■ **WORK REQUIRED**
Once every line in the data below has been checked for "pvBrk", give the number of lines that hold it, and only that.
━━━━━━━━━━
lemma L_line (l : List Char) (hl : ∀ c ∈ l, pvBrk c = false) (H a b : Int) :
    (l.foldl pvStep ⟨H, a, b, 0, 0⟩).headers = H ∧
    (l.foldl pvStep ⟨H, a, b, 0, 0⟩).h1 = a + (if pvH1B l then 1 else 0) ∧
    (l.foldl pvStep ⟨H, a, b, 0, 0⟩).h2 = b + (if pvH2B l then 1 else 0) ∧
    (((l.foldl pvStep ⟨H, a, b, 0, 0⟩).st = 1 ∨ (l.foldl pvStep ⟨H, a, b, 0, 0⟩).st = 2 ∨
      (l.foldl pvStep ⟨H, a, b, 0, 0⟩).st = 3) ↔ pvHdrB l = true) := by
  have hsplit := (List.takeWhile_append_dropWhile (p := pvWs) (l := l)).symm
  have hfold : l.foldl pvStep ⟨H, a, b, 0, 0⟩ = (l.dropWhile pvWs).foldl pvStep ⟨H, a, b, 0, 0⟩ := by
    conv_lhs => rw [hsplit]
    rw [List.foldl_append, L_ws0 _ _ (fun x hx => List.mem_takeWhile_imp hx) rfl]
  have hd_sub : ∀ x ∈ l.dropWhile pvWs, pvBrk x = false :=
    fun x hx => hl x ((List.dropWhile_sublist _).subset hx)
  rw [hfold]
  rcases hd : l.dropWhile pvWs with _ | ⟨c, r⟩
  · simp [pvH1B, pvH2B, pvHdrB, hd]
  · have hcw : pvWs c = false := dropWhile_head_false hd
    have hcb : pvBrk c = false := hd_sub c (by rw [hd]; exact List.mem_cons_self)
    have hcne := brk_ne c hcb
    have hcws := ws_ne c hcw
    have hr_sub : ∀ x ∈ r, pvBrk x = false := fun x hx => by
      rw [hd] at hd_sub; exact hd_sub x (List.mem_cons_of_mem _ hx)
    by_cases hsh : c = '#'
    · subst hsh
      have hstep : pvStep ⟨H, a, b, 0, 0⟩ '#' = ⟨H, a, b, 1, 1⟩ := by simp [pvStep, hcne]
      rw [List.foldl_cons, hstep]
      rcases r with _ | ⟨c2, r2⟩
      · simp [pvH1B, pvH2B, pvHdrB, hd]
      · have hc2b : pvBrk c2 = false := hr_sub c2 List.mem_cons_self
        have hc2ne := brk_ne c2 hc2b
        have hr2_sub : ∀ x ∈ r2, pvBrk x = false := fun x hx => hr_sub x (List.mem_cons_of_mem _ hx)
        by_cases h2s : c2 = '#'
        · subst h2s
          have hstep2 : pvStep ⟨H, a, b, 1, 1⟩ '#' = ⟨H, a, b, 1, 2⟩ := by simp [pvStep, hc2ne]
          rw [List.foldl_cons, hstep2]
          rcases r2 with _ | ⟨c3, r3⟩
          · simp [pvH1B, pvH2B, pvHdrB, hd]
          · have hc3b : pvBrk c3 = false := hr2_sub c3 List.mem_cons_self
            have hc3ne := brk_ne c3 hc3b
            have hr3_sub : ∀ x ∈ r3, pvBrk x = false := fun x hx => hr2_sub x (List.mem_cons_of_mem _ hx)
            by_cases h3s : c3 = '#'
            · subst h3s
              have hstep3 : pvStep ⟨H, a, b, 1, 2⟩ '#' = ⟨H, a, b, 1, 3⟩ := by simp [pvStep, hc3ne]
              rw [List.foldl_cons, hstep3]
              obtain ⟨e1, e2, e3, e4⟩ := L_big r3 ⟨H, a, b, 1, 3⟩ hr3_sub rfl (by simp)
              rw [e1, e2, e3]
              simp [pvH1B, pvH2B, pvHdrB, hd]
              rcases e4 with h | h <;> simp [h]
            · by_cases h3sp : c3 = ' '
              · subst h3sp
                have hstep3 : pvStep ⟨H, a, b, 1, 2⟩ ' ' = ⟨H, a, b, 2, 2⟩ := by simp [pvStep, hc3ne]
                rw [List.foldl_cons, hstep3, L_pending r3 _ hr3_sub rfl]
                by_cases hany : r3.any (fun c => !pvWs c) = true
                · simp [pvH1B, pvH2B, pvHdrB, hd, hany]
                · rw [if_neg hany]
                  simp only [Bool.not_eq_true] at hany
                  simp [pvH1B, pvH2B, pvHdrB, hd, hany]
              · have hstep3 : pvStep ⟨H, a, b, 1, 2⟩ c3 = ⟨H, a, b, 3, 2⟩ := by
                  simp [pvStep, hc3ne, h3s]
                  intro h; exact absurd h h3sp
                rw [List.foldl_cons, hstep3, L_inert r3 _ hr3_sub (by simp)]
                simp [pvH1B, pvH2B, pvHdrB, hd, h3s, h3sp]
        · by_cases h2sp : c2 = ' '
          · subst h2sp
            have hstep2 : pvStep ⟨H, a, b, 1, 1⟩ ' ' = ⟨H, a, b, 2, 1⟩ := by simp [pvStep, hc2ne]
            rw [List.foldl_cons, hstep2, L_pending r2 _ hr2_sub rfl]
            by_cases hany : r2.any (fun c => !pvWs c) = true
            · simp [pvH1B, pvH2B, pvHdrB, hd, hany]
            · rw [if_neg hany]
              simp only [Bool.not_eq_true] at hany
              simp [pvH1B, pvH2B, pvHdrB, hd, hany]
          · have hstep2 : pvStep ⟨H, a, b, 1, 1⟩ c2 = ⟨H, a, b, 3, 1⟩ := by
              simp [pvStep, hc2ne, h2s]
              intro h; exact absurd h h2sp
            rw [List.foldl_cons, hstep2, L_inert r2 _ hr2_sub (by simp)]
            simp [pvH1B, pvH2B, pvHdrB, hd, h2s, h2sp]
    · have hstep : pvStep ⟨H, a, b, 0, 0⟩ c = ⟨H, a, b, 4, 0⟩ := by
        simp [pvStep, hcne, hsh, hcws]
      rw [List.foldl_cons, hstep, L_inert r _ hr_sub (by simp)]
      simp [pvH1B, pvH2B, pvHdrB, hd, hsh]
━━━━━━━━━━
■ **SOLUTION**
8